Top of GIVEN RECORDS

-- pv_equiv track=rewrite | github.com/Perfect29/AI-Visibility | backend/app/api/routes.py | generate_fallback_keywords
-- ===== SOURCE A (Python) =====
-- from typing import List
--
-- def generate_fallback_keywords(brand_name: str) -> List[str]:
--     """Generate fallback keywords when scraping fails"""
--     # Common business keywords based on brand name
--     fallback_keywords = [
--         "Business solutions",
--         "Technology services",
--         "Digital platform",
--         "Enterprise software",
--         "Online services"
--     ]
--
--     # Try to infer from brand name
--     brand_lower = brand_name.lower()
--     if any(word in brand_lower for word in ["pay", "payment", "stripe"]):
--         return ["Payments", "Billing", "Financial services", "E-commerce", "Online transactions"]
--     elif any(word in brand_lower for word in ["tech", "software", "app"]):
--         return ["Software", "Technology", "Applications", "Digital solutions", "Platform"]
--     elif any(word in brand_lower for word in ["university", "education", "school"]):
--         return ["Education", "Learning", "Academic services", "Student platform", "Online learning"]
--     elif any(word in brand_lower for word in ["bank", "finance", "money"]):
--         return ["Banking", "Financial services", "Money management", "Investment", "Fintech"]
--     else:
--         return fallback_keywords
-- ===== SOURCE B (Python) =====
-- from typing import List
--
-- # flat multi-pattern table: (trigger, rule index)
-- TRIGGERS = [
--     ("pay", 0), ("payment", 0), ("stripe", 0),
--     ("tech", 1), ("software", 1), ("app", 1),
--     ("university", 2), ("education", 2), ("school", 2),
--     ("bank", 3), ("finance", 3), ("money", 3),
-- ]
--
-- OUTPUTS = [
--     ["Payments", "Billing", "Financial services", "E-commerce", "Online transactions"],
--     ["Software", "Technology", "Applications", "Digital solutions", "Platform"],
--     ["Education", "Learning", "Academic services", "Student platform", "Online learning"],
--     ["Banking", "Financial services", "Money management", "Investment", "Fintech"],
-- ]
--
-- DEFAULT = [
--     "Business solutions",
--     "Technology services",
--     "Digital platform",
--     "Enterprise software",
--     "Online services",
-- ]
--
--
-- def generate_fallback_keywords(brand_name: str) -> List[str]:
--     """Generate fallback keywords when scraping fails.
--
--     Single sweep over the lowered text: at every suffix a naive
--     multi-pattern prefix matcher records the minimal (= highest
--     priority) matching rule index; the answer is looked up at the end.
--     """
--     t = brand_name.lower()
--     best = 4
--     while t:
--         b = 4
--         for trig, ri in TRIGGERS:
--             if t.startswith(trig) and ri < b:
--                 b = ri
--         if b < best:
--             best = b
--         t = t[1:]
--     return list(OUTPUTS[best]) if best < 4 else list(DEFAULT)
-- ===== Notes on version B (the rewrite author's own statement) =====
-- stated objective: alternative
-- what changed: Instead of A's ordered if/elif cascade of substring tests per rule, B makes one sweep over the lowered text, running a naive multi-pattern prefix matcher at every suffix to record the minimal (highest-priority) matching rule index, and looks the answer up at the end.
import Mathlib
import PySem

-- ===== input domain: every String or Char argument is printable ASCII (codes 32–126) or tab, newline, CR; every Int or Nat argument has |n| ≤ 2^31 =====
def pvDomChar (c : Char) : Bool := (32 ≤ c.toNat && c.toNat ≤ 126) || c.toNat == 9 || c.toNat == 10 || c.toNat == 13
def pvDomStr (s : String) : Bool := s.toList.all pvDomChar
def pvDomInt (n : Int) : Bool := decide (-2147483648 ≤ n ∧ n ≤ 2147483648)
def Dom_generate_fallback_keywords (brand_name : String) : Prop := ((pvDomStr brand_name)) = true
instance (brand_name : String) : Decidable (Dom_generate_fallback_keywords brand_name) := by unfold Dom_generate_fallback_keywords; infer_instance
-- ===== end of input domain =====

-- B replaces A's if/elif cascade of substring tests by one sweep over the text with a
-- multi-pattern prefix matcher keeping the minimal matching rule index (objective: alternative).

-- ===== PORT A =====
def generate_fallback_keywords (brand_name : String) : List String :=
  let fallback_keywords : List String :=
    ["Business solutions", "Technology services", "Digital platform",
     "Enterprise software", "Online services"]
  let brand_lower := PySem.Str.lower brand_name
  if (["pay", "payment", "stripe"].any (fun word => PySem.Str.isIn word brand_lower)) then
    ["Payments", "Billing", "Financial services", "E-commerce", "Online transactions"]
  else if (["tech", "software", "app"].any (fun word => PySem.Str.isIn word brand_lower)) then
    ["Software", "Technology", "Applications", "Digital solutions", "Platform"]
  else if (["university", "education", "school"].any (fun word => PySem.Str.isIn word brand_lower)) then
    ["Education", "Learning", "Academic services", "Student platform", "Online learning"]
  else if (["bank", "finance", "money"].any (fun word => PySem.Str.isIn word brand_lower)) then
    ["Banking", "Financial services", "Money management", "Investment", "Fintech"]
  else
    fallback_keywords

-- ===== PORT B =====
-- flat multi-pattern table: (trigger, rule index)
def pvTriggers : List (List Char × Nat) :=
  [("pay".toList, 0), ("payment".toList, 0), ("stripe".toList, 0),
   ("tech".toList, 1), ("software".toList, 1), ("app".toList, 1),
   ("university".toList, 2), ("education".toList, 2), ("school".toList, 2),
   ("bank".toList, 3), ("finance".toList, 3), ("money".toList, 3)]

def pvOutputs : List (List String) :=
  [["Payments", "Billing", "Financial services", "E-commerce", "Online transactions"],
   ["Software", "Technology", "Applications", "Digital solutions", "Platform"],
   ["Education", "Learning", "Academic services", "Student platform", "Online learning"],
   ["Banking", "Financial services", "Money management", "Investment", "Fintech"]]

def pvDefault : List String :=
  ["Business solutions", "Technology services", "Digital platform",
   "Enterprise software", "Online services"]

-- inner for-loop: minimal rule index whose trigger is a prefix of t (4 = none)
def pvHit (t : List Char) : Nat :=
  pvTriggers.foldl
    (fun b tr => if PySem.Chars.startswith t tr.1 ∧ tr.2 < b then tr.2 else b) 4

-- while-loop over the suffixes t, t[1:], …, carrying the accumulator best
def pvScanAcc : List Char → Nat → Nat
  | [], best => best
  | c :: rest, best =>
      let b := pvHit (c :: rest)
      pvScanAcc rest (if b < best then b else best)

def generate_fallback_keywords_alt (brand_name : String) : List String :=
  let t := PySem.Str.lower brand_name
  let best := pvScanAcc t.toList 4
  if best < 4 then pvOutputs.getD best [] else pvDefault

-- ===== PRECONDITION & SPEC =====
def Spec_generate_fallback_keywords (brand_name : String) (out : List String) : Prop := out = generate_fallback_keywords_alt brand_name
instance (brand_name : String) (out : List String) : Decidable (Spec_generate_fallback_keywords brand_name out) := by unfold Spec_generate_fallback_keywords; infer_instance

-- ===== CLAIM =====
def Claim_equal_generate_fallback_keywords : Prop := ∀ (brand_name : String), Dom_generate_fallback_keywords brand_name → Spec_generate_fallback_keywords brand_name (generate_fallback_keywords brand_name)

-- ===== LEMMAS AND PROOFS =====

-- non-accumulator form of the scan, used only by the proof
def pvScanSuffix : List Char → Nat
  | [] => 4
  | c :: rest => min (pvHit (c :: rest)) (pvScanSuffix rest)

lemma pvScanAcc_eq_min (L : List Char) : ∀ best, best ≤ 4 → pvScanAcc L best = min (pvScanSuffix L) best := by
  induction L with
  | nil => intro best h; simp only [pvScanAcc, pvScanSuffix]; omega
  | cons c rest ih =>
      intro best h
      simp only [pvScanAcc, pvScanSuffix]
      rw [ih _ (by split_ifs <;> omega)]
      split_ifs <;> omega

lemma pvIsIn_cons (t : List Char) (c : Char) (rest : List Char) :
    PySem.Chars.isIn t (c :: rest) =
      (PySem.Chars.startswith (c :: rest) t || PySem.Chars.isIn t rest) := by
  rw [Bool.eq_iff_iff]
  simp [PySem.Chars.isIn_iff_infix, PySem.Chars.startswith_iff, List.infix_cons_iff]

-- the four per-rule "any trigger occurs" conditions
def pvCond (ws : List (List Char)) (L : List Char) : Bool :=
  ws.any (fun w => PySem.Chars.isIn w L)

lemma pvCond_cons (ws : List (List Char)) (c : Char) (rest : List Char) :
    pvCond ws (c :: rest) =
      (ws.any (fun w => PySem.Chars.startswith (c :: rest) w) || pvCond ws rest) := by
  induction ws with
  | nil => simp [pvCond]
  | cons w ws ih =>
      simp only [pvCond, List.any_cons, pvIsIn_cons] at *
      rw [ih]
      simp [Bool.or_assoc, Bool.or_comm, Bool.or_left_comm]

def pvCascade (L : List Char) : Nat :=
  if pvCond ["pay".toList, "payment".toList, "stripe".toList] L then 0
  else if pvCond ["tech".toList, "software".toList, "app".toList] L then 1
  else if pvCond ["university".toList, "education".toList, "school".toList] L then 2
  else if pvCond ["bank".toList, "finance".toList, "money".toList] L then 3
  else 4

-- minimal rule index among triggers in trs that are a prefix of t (4 = none)
def pvMM (t : List Char) : List (List Char × Nat) → Nat
  | [] => 4
  | tr :: trs => if PySem.Chars.startswith t tr.1 then min tr.2 (pvMM t trs) else pvMM t trs

lemma pvMM_le (t : List Char) (trs : List (List Char × Nat)) : pvMM t trs ≤ 4 := by
  induction trs with
  | nil => simp [pvMM]
  | cons tr trs ih => simp only [pvMM]; split_ifs <;> omega

lemma pvMM_cons_min (t : List Char) (tr : List Char × Nat) (trs : List (List Char × Nat)) :
    pvMM t (tr :: trs) = min (if PySem.Chars.startswith t tr.1 then tr.2 else 4) (pvMM t trs) := by
  have h := pvMM_le t trs
  simp only [pvMM]; split_ifs <;> omega

lemma pvFold_eq (t : List Char) (trs : List (List Char × Nat)) : ∀ b, b ≤ 4 →
    trs.foldl (fun b tr => if PySem.Chars.startswith t tr.1 ∧ tr.2 < b then tr.2 else b) b
      = min b (pvMM t trs) := by
  induction trs with
  | nil => intro b hb; simp [pvMM]; omega
  | cons tr trs ih =>
      intro b hb
      simp only [List.foldl_cons, pvMM]
      rw [ih _ (by split_ifs <;> omega)]
      split_ifs <;> simp_all <;> omega

set_option maxHeartbeats 4000000 in
lemma pvHit_eq (t : List Char) :
    pvHit t =
      if ["pay".toList, "payment".toList, "stripe".toList].any (fun w => PySem.Chars.startswith t w) then 0
      else if ["tech".toList, "software".toList, "app".toList].any (fun w => PySem.Chars.startswith t w) then 1
      else if ["university".toList, "education".toList, "school".toList].any (fun w => PySem.Chars.startswith t w) then 2
      else if ["bank".toList, "finance".toList, "money".toList].any (fun w => PySem.Chars.startswith t w) then 3
      else 4 := by
  have h : pvHit t = min 4 (pvMM t pvTriggers) := pvFold_eq t pvTriggers 4 (le_refl 4)
  rw [h]
  simp only [pvTriggers, pvMM_cons_min, pvMM, List.any_cons, List.any_nil, Bool.or_false]
  generalize PySem.Chars.startswith t "pay".toList = p0
  generalize PySem.Chars.startswith t "payment".toList = p1
  generalize PySem.Chars.startswith t "stripe".toList = p2
  generalize PySem.Chars.startswith t "tech".toList = p3
  generalize PySem.Chars.startswith t "software".toList = p4
  generalize PySem.Chars.startswith t "app".toList = p5
  generalize PySem.Chars.startswith t "university".toList = p6
  generalize PySem.Chars.startswith t "education".toList = p7
  generalize PySem.Chars.startswith t "school".toList = p8
  generalize PySem.Chars.startswith t "bank".toList = p9
  generalize PySem.Chars.startswith t "finance".toList = p10
  generalize PySem.Chars.startswith t "money".toList = p11
  revert p0 p1 p2 p3 p4 p5 p6 p7 p8 p9 p10 p11
  decide

set_option maxHeartbeats 4000000 in
lemma pvCascade_le (L : List Char) : pvCascade L ≤ 4 := by
  unfold pvCascade; split_ifs <;> omega

lemma pvScanSuffix_eq (L : List Char) : pvScanSuffix L = pvCascade L := by
  induction L with
  | nil => decide
  | cons c rest ih =>
      simp only [pvScanSuffix, ih, pvHit_eq, pvCascade, pvCond_cons]
      generalize List.any ["pay".toList, "payment".toList, "stripe".toList] (fun w => PySem.Chars.startswith (c :: rest) w) = a0
      generalize List.any ["tech".toList, "software".toList, "app".toList] (fun w => PySem.Chars.startswith (c :: rest) w) = a1
      generalize List.any ["university".toList, "education".toList, "school".toList] (fun w => PySem.Chars.startswith (c :: rest) w) = a2
      generalize List.any ["bank".toList, "finance".toList, "money".toList] (fun w => PySem.Chars.startswith (c :: rest) w) = a3
      generalize pvCond ["pay".toList, "payment".toList, "stripe".toList] rest = q0
      generalize pvCond ["tech".toList, "software".toList, "app".toList] rest = q1
      generalize pvCond ["university".toList, "education".toList, "school".toList] rest = q2
      generalize pvCond ["bank".toList, "finance".toList, "money".toList] rest = q3
      revert a0 a1 a2 a3 q0 q1 q2 q3
      decide

-- ===== VERDICT =====
theorem generate_fallback_keywords_spec : Claim_equal_generate_fallback_keywords := by
  intro brand_name _
  unfold Spec_generate_fallback_keywords generate_fallback_keywords generate_fallback_keywords_alt
  dsimp only
  rw [pvScanAcc_eq_min _ 4 (le_refl 4), pvScanSuffix_eq,
    Nat.min_eq_left (pvCascade_le _)]
  simp only [pvCascade, pvCond, List.any_cons, List.any_nil, Bool.or_false,
    PySem.Str.isIn_eq]
  split_ifs <;> first | rfl | omega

Bottom of GIVEN RECORDS

ASSIGNMENT:
Every line above in which the word "revert" is present must be copied into the answer.

EXPECTED ANSWER:
  revert p0 p1 p2 p3 p4 p5 p6 p7 p8 p9 p10 p11
      revert a0 a1 a2 a3 q0 q1 q2 q3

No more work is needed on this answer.